Gliomas are the common type of brain tumors originating from glial cells. Epidemiologically, gliomas occur among all ages, more often seen in adults, which males are more susceptible than females. According to the fifth edition of the WHO Classification of Tumors of the Central Nervous System (WHO CNS5), standard of care and prognosis of gliomas can be dramatically different. Generally, circumscribed gliomas are usually benign and recommended to early complete resection, with chemotherapy if necessary. Diffuse gliomas and other high-grade gliomas according to their molecule subtype are slightly intractable, with necessity of chemotherapy. However, for glioblastoma, feasible resection followed by radiotherapy plus temozolomide chemotherapy define the current standard of care. Here, we discuss novel feasible or potential targets for treatment of gliomas, especially IDH-wild type glioblastoma. Classic targets such as the p53 and retinoblastoma (RB) pathway and epidermal growth factor receptor (EGFR) gene alteration have met failure due to complex regulatory network. There is ever-increasing interest in immunotherapy (immune checkpoint molecule, tumor associated macrophage, dendritic cell vaccine, CAR-T), tumor microenvironment, and combination of several efficacious methods. With many targeted therapy options emerging, biomarkers guiding the prescription of a particular targeted therapy are also attractive. More pre-clinical and clinical trials are urgently needed to explore and evaluate the feasibility of targeted therapy with the corresponding biomarkers for effective personalized treatment options.

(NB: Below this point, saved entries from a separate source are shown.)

-- --- the odd-index loop invariant of A ---

theorem pvOdd_spec (i num : ℕ) (acc : List ℕ) : 3 ≤ i → i % 2 = 1 →
    0 < num → (∀ p : ℕ, p.Prime → p ∣ num → i ≤ p) →
    (∀ x ∈ acc, x.Prime) →
    (pvOdd i num acc).2.prod * (pvOdd i num acc).1 = acc.prod * num ∧
    (∀ x ∈ (pvOdd i num acc).2, x.Prime) ∧
    0 < (pvOdd i num acc).1 ∧
    ((pvOdd i num acc).1 = 1 ∨ ((pvOdd i num acc).1).Prime) := by
  fun_induction pvOdd i num acc with
  | case1 i num acc h r ih =>
    intro hi hodd hn hmin hacc
    simp only [r] at ih ⊢
    have hrnum : r.1 ∣ num := pvStrip_dvd i num acc
    have hrpos : 0 < r.1 := pvStrip_pos i num acc hn
    have hrnd : ¬ i ∣ r.1 := pvStrip_not_dvd i num acc (by omega) hn
    have hracc : ∀ x ∈ r.2, x.Prime := by
      by_cases hdv : i ∣ num
      · -- i divides num, hence i is prime: its least factor divides num so is ≥ i
        have hiprime : i.Prime := by
          have h1 : i.minFac.Prime := Nat.minFac_prime (by omega)
          have h2 : i.minFac ∣ num := dvd_trans (Nat.minFac_dvd i) hdv
          have h3 : i ≤ i.minFac := hmin _ h1 h2
          have h4 : i.minFac ≤ i := Nat.minFac_le (by omega)
          exact Nat.prime_def_minFac.mpr ⟨by omega, by omega⟩
        intro x hx
        rcases pvStrip_mem i num acc x hx with hx' | hx'
        · exact hacc x hx'
        · rw [hx']; exact hiprime
      · have : r = (num, acc) := pvStrip_of_not_dvd i num acc hdv
        rw [this]; exact hacc
    have hmin' : ∀ p : ℕ, p.Prime → p ∣ r.1 → i + 2 ≤ p := by
      intro p hp hpd
      have h1 : i ≤ p := hmin p hp (dvd_trans hpd hrnum)
      have h2 : p ≠ i := fun he => hrnd (he ▸ hpd)
      have h3 : p ≠ i + 1 := by
        intro he
        have hpe : 2 ∣ p := by omega
        rcases (Nat.Prime.eq_one_or_self_of_dvd hp 2 hpe) with h | h <;> omega
      omega
    have := ih (by omega) (by omega) hrpos hmin' hracc
    refine ⟨?_, this.2.1, this.2.2.1, this.2.2.2⟩
    · rw [this.1, pvStrip_prod]
  | case2 i num acc h =>
    intro hi hodd hn hmin hacc
    refine ⟨rfl, hacc, hn, ?_⟩
    rcases Nat.lt_or_ge num 2 with h2 | h2
    · left; omega
    · right
      by_contra hnp
      have hsq : num.minFac * num.minFac ≤ num := by
        have := Nat.minFac_sq_le_self (by omega) hnp
        simpa [pow_two] using this
      have h1 : num.minFac.Prime := Nat.minFac_prime (by omega)
      have h3 : i ≤ num.minFac := hmin _ h1 (Nat.minFac_dvd num)
      have : i * i ≤ num := le_trans (Nat.mul_le_mul h3 h3) hsq
      omega

-- --- B-side helper characterisations ---

theorem pvSpf_eq_minFac (d m : ℕ) (hm : 2 ≤ m) (hd : 2 ≤ d)
    (hinv : ∀ e, 2 ≤ e → e < d → ¬ e ∣ m) : pvSpf d m = m.minFac := by
  fun_induction pvSpf d m with
  | case1 d h hmod =>
    have hdvd : d ∣ m := Nat.dvd_of_mod_eq_zero hmod
    have h1 : m.minFac ≤ d := Nat.minFac_le_of_dvd hd hdvd
    have h2 : m.minFac.Prime := Nat.minFac_prime (by omega)
    have h3 : ¬ m.minFac < d := fun hlt => hinv _ h2.two_le hlt (Nat.minFac_dvd m)
    omega
  | case2 d h hmod ih =>
    refine ih (by omega) ?_
    intro e he1 he2
    rcases Nat.lt_or_ge e d with h' | h'
    · exact hinv e he1 h'
    · have : e = d := by omega
      rw [this]
      intro hdvd
      exact hmod (Nat.dvd_iff_mod_eq_zero.mp hdvd)
  | case3 d h =>
    have hp : m.Prime := by
      by_contra hnp
      have hsq : m.minFac * m.minFac ≤ m := by
        have := Nat.minFac_sq_le_self (by omega) hnp
        simpa [pow_two] using this
      have h1 : m.minFac.Prime := Nat.minFac_prime (by omega)
      have h2 : ¬ m.minFac < d := fun hlt => hinv _ h1.two_le hlt (Nat.minFac_dvd m)
      have : d * d ≤ m := le_trans (Nat.mul_le_mul (by omega) (by omega)) hsq
      omega
    exact (Nat.Prime.minFac_eq hp).symm

theorem pvDivOut_dvd (p m : ℕ) : pvDivOut p m ∣ m := by
  fun_induction pvDivOut p m with
  | case1 m h ih => exact dvd_trans ih (Nat.div_dvd_of_dvd h.2.1)
  | case2 m h => exact dvd_refl m

theorem pvDivOut_pos (p m : ℕ) : 0 < m → 0 < pvDivOut p m := by
  fun_induction pvDivOut p m with
  | case1 m h ih => exact fun hm => ih (Nat.div_pos (Nat.le_of_dvd hm h.2.1) (by omega))
  | case2 m h => exact fun hm => hm

theorem pvDivOut_not_dvd (p m : ℕ) (hp : 2 ≤ p) :
    0 < m → ¬ p ∣ pvDivOut p m := by
  fun_induction pvDivOut p m with
  | case1 m h ih => exact fun hm => ih (Nat.div_pos (Nat.le_of_dvd hm h.2.1) (by omega))
  | case2 m h => exact fun hm hd => h ⟨hp, hd, hm⟩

神经胶质瘤是源自神经胶质细胞的常见脑肿瘤类型。从流行病学角度来看,神经胶质瘤可发生于各个年龄段,多见于成年人,男性比女性更易患病。根据世界卫生组织(WHO)中枢神经系统肿瘤分类第五版(WHO CNS5),神经胶质瘤的标准治疗方法和预后可能存在显著差异。一般来说,局限性神经胶质瘤通常为良性,建议早期行完全切除术,如果有必要,还可进行化疗。弥漫性神经胶质瘤和其他高级别神经胶质瘤根据其分子亚型略有难治性,需要进行化疗。然而,对于胶质母细胞瘤,可行的切除后再加上放疗加替莫唑胺化疗是目前的标准治疗方法。在这里,我们讨论了治疗神经胶质瘤,特别是 IDH 野生型胶质母细胞瘤的新的可行或潜在靶点。由于复杂的调控网络,经典靶点如 p53 和视网膜母细胞瘤(RB)通路和表皮生长因子受体(EGFR)基因改变已经失败。免疫疗法(免疫检查点分子、肿瘤相关巨噬细胞、树突状细胞疫苗、CAR-T)、肿瘤微环境以及几种有效方法的联合治疗越来越受到关注。随着越来越多的靶向治疗选择的出现,指导特定靶向治疗处方的生物标志物也很有吸引力。迫切需要更多的临床前和临床试验来探索和评估靶向治疗的可行性及其相应的生物标志物,以实现有效的个体化治疗方案。